(Beginning of Extracted information)

-- pv_equiv track=rewrite | github.com/pc956/Pierre | backend/plu_scoring.py | _classify_zone
-- ===== SOURCE A (Python) =====
-- HARD_EXCLUSION_ZONES = {
--     "N", "NL", "Nh", "Nl", "A", "Ap", "A0",
--     "Nd", "Ns", "Nf", "Nc", "Ne",
--     "Ab", "Ac", "Ah",
-- }
--
-- RESIDENTIAL_ZONES = {
--     "UA", "UB", "UC", "UD", "UH", "UR",
--     "UAa", "UAb", "UBa", "UBb", "UCa", "UCb", "UDa", "UDb",
--     "UHa", "UHb",
-- }
--
-- INDUSTRIAL_ZONES = {
--     "UI", "UX", "UY", "UZ", "UE", "UF", "UP",
--     "UIa", "UIb", "UIc", "UXa", "UXb", "UYa", "UYb",
--     "UZa", "UZb", "UEa", "UEb", "UFa", "UFb",
--     "UPa", "UPb", "UPm",
--     "Ui", "Ux", "Uy", "Uz", "Ue", "Uf",
-- }
--
-- AU_ZONES = {
--     "AU", "AUI", "AUX", "AUY", "AUZ", "AUE",
--     "1AU", "2AU", "1AUI", "2AUI", "1AUX", "2AUX",
--     "AUa", "AUb", "AUc", "AUi", "AUx", "AUy",
--     "1AUa", "1AUb", "1AUi", "2AUa", "2AUi",
--     "NAi",
-- }
--
-- MIXED_TERTIARY_ZONES = {
--     "UM", "UT", "UC", "UV",
--     "UMa", "UMb", "UTa", "UTb",
--     "UCa", "UCb", "UVa",
--     "Um", "Ut",
--     "UG", "UGa",
-- }
--
-- def _normalize_zone(code: str) -> str:
--     """Normalise le code de zone PLU."""
--     if not code:
--         return ""
--     return code.strip()
--
-- def _classify_zone(code: str) -> str:
--     """Classifie une zone PLU en catégorie."""
--     c = _normalize_zone(code)
--     cu = c.upper()
--
--     if c in HARD_EXCLUSION_ZONES or cu in {z.upper() for z in HARD_EXCLUSION_ZONES}:
--         return "excluded"
--
--     if c in RESIDENTIAL_ZONES or cu in {z.upper() for z in RESIDENTIAL_ZONES}:
--         return "residential"
--
--     if c in INDUSTRIAL_ZONES or cu in {z.upper() for z in INDUSTRIAL_ZONES}:
--         return "industrial"
--
--     if c in AU_ZONES or cu in {z.upper() for z in AU_ZONES}:
--         return "au"
--
--     if c in MIXED_TERTIARY_ZONES or cu in {z.upper() for z in MIXED_TERTIARY_ZONES}:
--         return "mixed"
--
--     # Fallback pattern matching
--     if cu.startswith("UI") or cu.startswith("UX") or cu.startswith("UY") or cu.startswith("UZ") or cu.startswith("UE") or cu.startswith("UF"):
--         return "industrial"
--     if cu.startswith("AU"):
--         return "au"
--     if cu.startswith("N"):
--         return "excluded"
--     if cu.startswith("A") and not cu.startswith("AU"):
--         return "excluded"
--     if cu.startswith("U"):
--         # Generic U zone — check if residential or other
--         if cu in ("UA", "UB", "UC", "UD", "UH", "UR"):
--             return "residential"
--         return "mixed"
--
--     return "unknown"
-- ===== SOURCE B (Python) =====
-- # Same classification via a single precedence-resolved lookup table plus a prefix table.
-- HARD_EXCLUSION_ZONES = {
--     "N", "NL", "Nh", "Nl", "A", "Ap", "A0",
--     "Nd", "Ns", "Nf", "Nc", "Ne",
--     "Ab", "Ac", "Ah",
-- }
--
-- RESIDENTIAL_ZONES = {
--     "UA", "UB", "UC", "UD", "UH", "UR",
--     "UAa", "UAb", "UBa", "UBb", "UCa", "UCb", "UDa", "UDb",
--     "UHa", "UHb",
-- }
--
-- INDUSTRIAL_ZONES = {
--     "UI", "UX", "UY", "UZ", "UE", "UF", "UP",
--     "UIa", "UIb", "UIc", "UXa", "UXb", "UYa", "UYb",
--     "UZa", "UZb", "UEa", "UEb", "UFa", "UFb",
--     "UPa", "UPb", "UPm",
--     "Ui", "Ux", "Uy", "Uz", "Ue", "Uf",
-- }
--
-- AU_ZONES = {
--     "AU", "AUI", "AUX", "AUY", "AUZ", "AUE",
--     "1AU", "2AU", "1AUI", "2AUI", "1AUX", "2AUX",
--     "AUa", "AUb", "AUc", "AUi", "AUx", "AUy",
--     "1AUa", "1AUb", "1AUi", "2AUa", "2AUi",
--     "NAi",
-- }
--
-- MIXED_TERTIARY_ZONES = {
--     "UM", "UT", "UC", "UV",
--     "UMa", "UMb", "UTa", "UTb",
--     "UCa", "UCb", "UVa",
--     "Um", "Ut",
--     "UG", "UGa",
-- }
--
-- # Uppercased-code -> category table; later (higher-precedence) categories overwrite earlier ones.
-- ZONE_TO_CATEGORY = {}
-- for _cat, _zones in [
--     ("mixed", MIXED_TERTIARY_ZONES),
--     ("au", AU_ZONES),
--     ("industrial", INDUSTRIAL_ZONES),
--     ("residential", RESIDENTIAL_ZONES),
--     ("excluded", HARD_EXCLUSION_ZONES),
-- ]:
--     for _z in _zones:
--         ZONE_TO_CATEGORY[_z.upper()] = _cat
--
-- # Prefix fallback table, first match wins.
-- PREFIX_CATEGORIES = [
--     ("UI", "industrial"), ("UX", "industrial"), ("UY", "industrial"),
--     ("UZ", "industrial"), ("UE", "industrial"), ("UF", "industrial"),
--     ("AU", "au"), ("N", "excluded"), ("A", "excluded"), ("U", "mixed"),
-- ]
--
-- def _classify_zone(code: str) -> str:
--     """Classifie une zone PLU en catégorie."""
--     cu = code.strip().upper()
--     hit = ZONE_TO_CATEGORY.get(cu)
--     if hit is not None:
--         return hit
--     for prefix, cat in PREFIX_CATEGORIES:
--         if cu.startswith(prefix):
--             return cat
--     return "unknown"
-- ===== Notes on version B (the rewrite author's own statement) =====
-- stated objective: simpler
-- what changed: Replaced the five sequential set-membership branches (each rebuilding an uppercased set) by one precomputed uppercased-code-to-category dict built in reverse precedence order, and the hand-written prefix if-chain by a first-match scan of a prefix table.
import Mathlib
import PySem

(End of Extracted information)

◆ What needs to be done: Restate word for word the lines running from the line that holds "ZONE_TO_CATEGORY[_z.upper()] = _cat" to the final line of the entries.

◆ Task output:
--         ZONE_TO_CATEGORY[_z.upper()] = _cat
--
-- # Prefix fallback table, first match wins.
-- PREFIX_CATEGORIES = [
--     ("UI", "industrial"), ("UX", "industrial"), ("UY", "industrial"),
--     ("UZ", "industrial"), ("UE", "industrial"), ("UF", "industrial"),
--     ("AU", "au"), ("N", "excluded"), ("A", "excluded"), ("U", "mixed"),
-- ]
--
-- def _classify_zone(code: str) -> str:
--     """Classifie une zone PLU en catégorie."""
--     cu = code.strip().upper()
--     hit = ZONE_TO_CATEGORY.get(cu)
--     if hit is not None:
--         return hit
--     for prefix, cat in PREFIX_CATEGORIES:
--         if cu.startswith(prefix):
--             return cat
--     return "unknown"
-- ===== Notes on version B (the rewrite author's own statement) =====
-- stated objective: simpler
-- what changed: Replaced the five sequential set-membership branches (each rebuilding an uppercased set) by one precomputed uppercased-code-to-category dict built in reverse precedence order, and the hand-written prefix if-chain by a first-match scan of a prefix table.
import Mathlib
import PySem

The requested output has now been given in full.